Associate Director of Korean Studies Program

Shorenstein APARC
Encina Hall, Room E301
Stanford University
Stanford, CA 94305-6055

dstraub@stanford.edu
(650) 725-8073 (voice)
(650) 723-6530 (fax)


David Straub was named associate director of the Korean Studies Program at Shorenstein APARC on July 1, 2008. Previously he was a 2007-2008 Pantech Fellow at APARC. Straub is currently writing a book on recent U.S.-South Korean relations. He is also a member of the New Beginnings policy research group on U.S.-South Korean relations, which is co-sponsored by Shorenstein APARC and the New York-based Korea Society.

An educator and commentator on current Northeast Asian affairs, Straub retired from the U.S. Department of State in 2006 as a Senior Foreign Service Officer after a 30-year career focused on Northeast Asian affairs. He worked over 12 years on Korean affairs, first arriving in Seoul in 1979, just months before the assassination of President Park Chung Hee.

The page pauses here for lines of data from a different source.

-- pv_equiv track=rewrite | github.com/wangying1586/PASA | train.py | get_dataset_class_names
-- ===== SOURCE A (Python) =====
-- def get_dataset_class_names(dataset, task_type):
--     """Get class names for different datasets"""
--     if dataset == "SPRSound":
--         if task_type == "11":
--             return ['Normal', 'Adventitious']
--         elif task_type == "12":
--             return ['Normal', 'Rhonchi', 'Wheeze', 'Stridor', 'Coarse Crackle', 'Fine Crackle', 'Wheeze+Crackle']
--         elif task_type == "21":
--             return ['Normal', 'Poor Quality', 'Adventitious']
--         elif task_type == "22":
--             return ['Normal', 'Poor Quality', 'CAS', 'DAS', 'CAS & DAS']
--     elif dataset == "ICBHI":
--         if task_type == "binary":
--             return ['Normal', 'Abnormal']
--         elif task_type == "multiclass":
--             return ['Normal', 'Crackle', 'Wheeze', 'Wheeze+Crackle']
--     elif dataset == "CirCor":
--         return ['Present', 'Absent', 'Unknown']
--     return [f"Class {i}" for i in range(10)]
-- ===== SOURCE B (Python) =====
-- _ICBHI = {
--     "binary": ["Normal", "Abnormal"],
--     "multiclass": ["Normal", "Crackle", "Wheeze", "Wheeze+Crackle"],
-- }
--
-- def get_dataset_class_names(dataset, task_type):
--     """Get class names for different datasets"""
--     if dataset == "SPRSound" and task_type in ("11", "12", "21", "22"):
--         # Decode the two-digit task code: level digit 2 adds 'Poor Quality',
--         # granularity digit 1 = coarse ('Adventitious'), 2 = the fine label set
--         # of that level. This composes the four lists instead of enumerating them.
--         level, gran = task_type[0], task_type[1]
--         names = ["Normal"]
--         if level == "2":
--             names.append("Poor Quality")
--         if gran == "1":
--             names.append("Adventitious")
--         elif level == "1":
--             names += ["Rhonchi", "Wheeze", "Stridor", "Coarse Crackle", "Fine Crackle", "Wheeze+Crackle"]
--         else:
--             names += ["CAS", "DAS", "CAS & DAS"]
--         return names
--     if dataset == "CirCor":
--         return ["Present", "Absent", "Unknown"]
--     names = _ICBHI.get(task_type) if dataset == "ICBHI" else None
--     if names is not None:
--         return names
--     return ["Class %d" % i for i in range(10)]
-- ===== Notes on version B (the rewrite author's own statement) =====
-- stated objective: alternative
-- what changed: B decodes SPRSound's two-digit task code and composes the class list from parts (Normal, + 'Poor Quality' for level 2, + the coarse label or the level's fine label set) instead of enumerating the four hardcoded lists; CirCor is a flat guarded return and ICBHI is a dict .get whose miss falls to the Class-i default.
import Mathlib
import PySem

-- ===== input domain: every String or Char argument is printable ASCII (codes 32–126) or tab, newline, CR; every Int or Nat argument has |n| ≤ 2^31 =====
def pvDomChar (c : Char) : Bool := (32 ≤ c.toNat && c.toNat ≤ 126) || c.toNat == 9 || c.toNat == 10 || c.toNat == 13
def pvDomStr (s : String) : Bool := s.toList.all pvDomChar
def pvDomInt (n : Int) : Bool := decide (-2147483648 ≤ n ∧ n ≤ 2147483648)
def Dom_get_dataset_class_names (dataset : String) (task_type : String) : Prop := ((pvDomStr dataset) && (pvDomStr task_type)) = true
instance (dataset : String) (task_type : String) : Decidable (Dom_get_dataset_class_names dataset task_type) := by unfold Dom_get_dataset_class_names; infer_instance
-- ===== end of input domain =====

-- B composes SPRSound's class list from the decoded two-digit task code instead of enumerating four hardcoded lists (alternative decomposition, same cost).

-- ===== PORT A =====
def get_dataset_class_names (dataset : String) (task_type : String) : List String :=
  if dataset = "SPRSound" then
    if task_type = "11" then ["Normal", "Adventitious"]
    else if task_type = "12" then ["Normal", "Rhonchi", "Wheeze", "Stridor", "Coarse Crackle", "Fine Crackle", "Wheeze+Crackle"]
    else if task_type = "21" then ["Normal", "Poor Quality", "Adventitious"]
    else if task_type = "22" then ["Normal", "Poor Quality", "CAS", "DAS", "CAS & DAS"]
    else (PySem.List.pyRange 0 10 1).map (fun i => "Class " ++ PySem.Int.toStr i)
  else if dataset = "ICBHI" then
    if task_type = "binary" then ["Normal", "Abnormal"]
    else if task_type = "multiclass" then ["Normal", "Crackle", "Wheeze", "Wheeze+Crackle"]
    else (PySem.List.pyRange 0 10 1).map (fun i => "Class " ++ PySem.Int.toStr i)
  else if dataset = "CirCor" then ["Present", "Absent", "Unknown"]
  else (PySem.List.pyRange 0 10 1).map (fun i => "Class " ++ PySem.Int.toStr i)

-- ===== PORT B =====
-- decode task_type[0]/task_type[1] and compose the SPRSound class list (the [] arm is unreachable: callers pass a two-digit code)
def sprCompose (task_type : String) : List String :=
  match task_type.toList with
  | level :: gran :: _ =>
    let names := ["Normal"] ++ (if level = '2' then ["Poor Quality"] else [])
    names ++ (if gran = '1' then ["Adventitious"]
              else if level = '1' then ["Rhonchi", "Wheeze", "Stridor", "Coarse Crackle", "Fine Crackle", "Wheeze+Crackle"]
              else ["CAS", "DAS", "CAS & DAS"])
  | _ => []

-- the module-level dict _ICBHI, as an association list
def icbhiTable : List (String × List String) :=
  [("binary", ["Normal", "Abnormal"]),
   ("multiclass", ["Normal", "Crackle", "Wheeze", "Wheeze+Crackle"])]

def get_dataset_class_names_alt (dataset : String) (task_type : String) : List String :=
  if dataset = "SPRSound" ∧ (task_type = "11" ∨ task_type = "12" ∨ task_type = "21" ∨ task_type = "22") then
    sprCompose task_type
  else if dataset = "CirCor" then ["Present", "Absent", "Unknown"]
  else
    match (if dataset = "ICBHI" then icbhiTable.lookup task_type else none) with
    | some names => names
    | none => (PySem.List.pyRange 0 10 1).map (fun i => "Class " ++ PySem.Int.toStr i)

-- ===== PRECONDITION & SPEC =====
def Spec_get_dataset_class_names (dataset : String) (task_type : String) (out : List String) : Prop := out = get_dataset_class_names_alt dataset task_type
instance (dataset : String) (task_type : String) (out : List String) : Decidable (Spec_get_dataset_class_names dataset task_type out) := by unfold Spec_get_dataset_class_names; infer_instance

-- ===== CLAIM (what is proved, stated in full; the proofs are below) =====
def Claim_equal_get_dataset_class_names : Prop := ∀ (dataset : String) (task_type : String), Dom_get_dataset_class_names dataset task_type → Spec_get_dataset_class_names dataset task_type (get_dataset_class_names dataset task_type)

-- ===== LEMMAS AND PROOFS =====

-- ===== VERDICT (by name: the statement is the Claim_ definition above) =====
theorem get_dataset_class_names_spec : Claim_equal_get_dataset_class_names := by
  intro d t _
  unfold Spec_get_dataset_class_names get_dataset_class_names get_dataset_class_names_alt
  by_cases hd1 : d = "SPRSound"
  · subst hd1
    by_cases h1 : t = "11"
    · subst h1; decide
    · by_cases h2 : t = "12"
      · subst h2; decide
      · by_cases h3 : t = "21"
        · subst h3; decide
        · by_cases h4 : t = "22"
          · subst h4; decide
          · simp [h1, h2, h3, h4]
  · by_cases hd2 : d = "ICBHI"
    · subst hd2
      by_cases h1 : t = "binary"
      · subst h1; decide
      · by_cases h2 : t = "multiclass"
        · subst h2; decide
        · have e1 : (t == "binary") = false := by simp [h1]
          have e2 : (t == "multiclass") = false := by simp [h2]
          simp [icbhiTable, List.lookup, e1, e2, hd1, h1, h2]
    · by_cases hd3 : d = "CirCor"
      · subst hd3; simp [hd1, hd2]
      · simp [hd1, hd2, hd3]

Straub served as head of the political section at the U.S. embassy in Seoul from 1999 to 2002 during popular protests against the U.S., and he played a key working-level role in the Six-Party Talks on North Korea's nuclear program as the State Department's Korea country desk director from 2002 to 2004. He also served eight years at the U.S. embassy in Japan. His final assignment was as the State Department's Japan country desk director from 2004 to 2006, when he was co-leader of the U.S. delegation to talks with Japan on the realignment of the U.S.-Japan alliance and of U.S. military bases in Japan.

After leaving the Department of State, Straub taught U.S.-Korean relations at The Johns Hopkins University's School of Advanced International Studies (SAIS) in the fall of 2006 and at the Graduate School of International Studies (GSIS) of Seoul National University in spring 2007. He has published a number of papers on U.S.-Korean relations. His foreign languages are Korean, Japanese, and German.